Breaking the Rake's Rules
Page 20
Her father had one last parting thought for him. ‘James, a man is defined by the choices he makes in his hour of crisis.’ In other words, James’s future on the board would be contingent on his ability to embrace the phrase ‘discretion is the better part of valour’. Nothing that occurred in this house was to be bandied about with anyone, not his magpie of a mother, nor with the other investors.
Her father’s brave façade faded the second James Selby passed through the gate. He turned to her with worried eyes, looking every day of his fifty-five years and then some. She could do without reminders of his mortality. ‘Why did you do it?’ he asked quietly, sinking down into a chair in the little-used front parlour.
‘Captain Sherard had indicated after the toast at dinner he was concerned about the nature of the investment. That made me worry, too, and I couldn’t just sit back and wait.’ But it had been more than that. The words tumbled out. ‘You were leaving, going off with your new friends and partners on a trip you hadn’t told me about, you were investing in plantations without a word of it to me.’
She twisted her hands in her skirts. ‘You didn’t need me any more and here was an opportunity to show you I was still useful.’ She didn’t feel twenty-three at the moment.
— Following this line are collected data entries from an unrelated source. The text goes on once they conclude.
-- pv_equiv track=rewrite | github.com/baiwan-chenhao/rewrite | leetcode_gen_week2.py | solve
-- ===== SOURCE A (Python) =====
-- from typing import List, Tuple
--
-- def solve(nums: List[int], k: int) -> int:
--     from collections import deque
--     n = len(nums)
--     ans = cnt = 0
--     q = deque()  # (根节点的值, 树的大小)
--     r = n - 1
--     for l in range(n - 1, -1, -1):
--         # x 进入窗口
--         x = nums[l]
--         size = 1  # 统计以 x 为根的树的大小
--         while q and x >= q[-1][0]:
--             # 以 v 为根的树，现在合并到 x 的下面（x 和 v 连一条边）
--             v, sz = q.pop()
--             size += sz
--             cnt += (x - v) * sz  # 树 v 中的数都变成 x
--         q.append([x, size])
--
--         # 操作次数太多，缩小窗口
--         while cnt > k:
--             # 操作次数的减少量，等于 nums[r] 所在树的根节点值减去 nums[r]
--             tree = q[0]  # 最右边的树
--             cnt -= tree[0] - nums[r]
--             r -= 1
--             # nums[r] 离开窗口后，树的大小减一
--             tree[1] -= 1
--             if tree[1] == 0:  # 这棵树是空的
--                 q.popleft()
--
--         ans += r - l + 1
--
--     return ans
-- ===== SOURCE B (Python) =====
-- def solve(nums, k):
--     n = len(nums)
--     ans = 0
--     for l in range(n):
--         mx = nums[l]
--         cost = 0
--         for r in range(l, n):
--             if nums[r] > mx:
--                 mx = nums[r]
--             cost += mx - nums[r]
--             if cost > k:
--                 break
--             ans += 1
--     return ans
-- ===== Notes on version B (the rewrite author's own statement) =====
-- stated objective: simpler
-- what changed: Replaces the monotonic-deque sliding window (merging 'trees' and shrinking the right pointer) by a direct O(n^2) scan: for each left index recompute the make-nondecreasing cost with a running max and break at the first right index whose cost exceeds k.
-- crash fix: For k < 0 with nonempty nums, A raises IndexError (its shrink loop empties the deque and reads q[0]); B returns 0, the correct count since no subarray has cost <= k < 0. — e.g. on solve([1], -1): A raises IndexError, B returns 0
import Mathlib
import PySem

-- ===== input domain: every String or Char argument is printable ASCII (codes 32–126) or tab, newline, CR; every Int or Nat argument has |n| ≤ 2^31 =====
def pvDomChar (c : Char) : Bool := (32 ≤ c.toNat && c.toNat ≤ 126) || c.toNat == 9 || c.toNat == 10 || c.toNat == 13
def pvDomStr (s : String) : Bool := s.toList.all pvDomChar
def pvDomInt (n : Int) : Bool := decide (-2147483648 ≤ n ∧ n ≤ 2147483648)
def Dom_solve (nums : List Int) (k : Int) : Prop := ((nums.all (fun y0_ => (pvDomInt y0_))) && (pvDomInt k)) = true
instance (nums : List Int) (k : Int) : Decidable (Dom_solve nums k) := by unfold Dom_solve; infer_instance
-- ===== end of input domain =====

-- B replaces A's monotonic-deque sliding window by a direct quadratic scan (simpler, not faster):
-- for each left index, recompute the cost with a running max and break once it exceeds k.

-- ===== PORT A =====
-- while q and x >= q[-1][0]: v, sz = q.pop(); size += sz; cnt += (x - v) * sz
-- Lean list head = python deque back q[-1] (the deque is stored reversed).
def mergeLoop (x : Int) : List (Int × Int) → Int → Int → List (Int × Int) × Int × Int
  | [], size, cnt => ([], size, cnt)
  | (v, sz) :: rest, size, cnt =>
    if x ≥ v then mergeLoop x rest (size + sz) (cnt + (x - v) * sz)
    else ((v, sz) :: rest, size, cnt)

-- while cnt > k: tree = q[0]; cnt -= tree[0] - nums[r]; r -= 1; tree[1] -= 1; if tree[1] == 0: q.popleft()
-- python q[0] = last of the Lean list; fuel only makes the loop total (never exhausted under Pre_;
-- the 'none' branch is where python raises IndexError, excluded by Pre_).
def shrinkLoop (nums : List Int) (k : Int) : Nat → Int → Int → List (Int × Int) → Int × Int × List (Int × Int)
  | 0, cnt, r, q => (cnt, r, q)
  | fuel + 1, cnt, r, q =>
    if cnt > k then
      match q.getLast? with
      | none => (cnt, r, q)
      | some (v, sz) =>
        let cnt' := cnt - (v - PySem.List.pyGetD nums r 0)
        let r' := r - 1
        let sz' := sz - 1
        let q' := q.dropLast ++ (if sz' = 0 then [] else [(v, sz')])
        shrinkLoop nums k fuel cnt' r' q'
    else (cnt, r, q)

def stepA (nums : List Int) (k : Int) (st : Int × Int × List (Int × Int) × Int) (l : Int) :
    Int × Int × List (Int × Int) × Int :=
  let x := PySem.List.pyGetD nums l 0
  let (q1, size, cnt1) := mergeLoop x st.2.2.1 1 st.2.1
  let q2 := (x, size) :: q1
  let (cnt2, r2, q3) := shrinkLoop nums k (nums.length + 1) cnt1 st.2.2.2 q2
  (st.1 + (r2 - l + 1), cnt2, q3, r2)

def solve (nums : List Int) (k : Int) : Int :=
  let n : Int := nums.length
  ((PySem.List.pyRange (n - 1) (-1) (-1)).foldl (stepA nums k) (0, 0, [], n - 1)).1

-- ===== PORT B =====
-- inner loop: for r in range(l, n) with break; fuel = n - l steps remain, never exhausted.
def innerB (nums : List Int) (k n : Int) : Nat → Int → Int → Int → Int → Int
  | 0, _, _, _, ans => ans
  | fuel + 1, r, mx, cost, ans =>
    if r < n then
      let v := PySem.List.pyGetD nums r 0
      let mx' := if v > mx then v else mx
      let cost' := cost + (mx' - v)
      if cost' > k then ans else innerB nums k n fuel (r + 1) mx' cost' (ans + 1)
    else ans

def solve_alt (nums : List Int) (k : Int) : Int :=
  let n : Int := nums.length
  (PySem.List.pyRange 0 n 1).foldl
    (fun ans l => innerB nums k n nums.length l (PySem.List.pyGetD nums l 0) 0 ans) 0

-- ===== PRECONDITION & SPEC =====
-- Pre_ excludes exactly the inputs where A raises IndexError: k < 0 with nonempty nums
-- (the shrink loop then empties the deque and reads q[0]).
def Pre_solve (nums : List Int) (k : Int) : Prop := 0 ≤ k ∨ nums = []
instance (nums : List Int) (k : Int) : Decidable (Pre_solve nums k) := by unfold Pre_solve; infer_instance
def pvWitness_solve : List Int × Int := ([3, 1, 2], 2)

-- For k < 0 and nums ≠ [], A raises IndexError; B returns 0 (no subarray has cost ≤ k < 0).
def Raises_solve (nums : List Int) (k : Int) : Prop := k < 0 ∧ nums ≠ []
instance (nums : List Int) (k : Int) : Decidable (Raises_solve nums k) := by unfold Raises_solve; infer_instance
def pvRaiseWitness_solve : List Int × Int := ([1], -1)
def pvRaiseWitnessOut_solve : Int := 0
She felt about eight, very small, very vulnerable. She’d felt vulnerable with Kitt, too, that last night. She didn’t particularly like it. Exposing one’s feelings was nasty, uncomfortable, risky work. No wonder Kitt was so reluctant to do it.
Her father’s features softened, his eyes misty. ‘You don’t need to be useful to me, Bryn. You’re my daughter, you’re my whole world.’ He waved a hand to indicate the house about them. ‘We’re here for you as much for me, after all.’
* * *
Complete acceptance of who she was flaws and all, the kind of acceptance she’d offered Kitt. The similarities struck her hard. Had it been as difficult for Kitt to accept as this was? Her father put a hand on each of his knees and straightened. ‘This would be easier if your mother were here. She would know what to do, what to say. I’m afraid these sorts of delicate conversations elude me, they always have.’ She sensed he was gathering himself. ‘Do I need to bring Sherard up to scratch?’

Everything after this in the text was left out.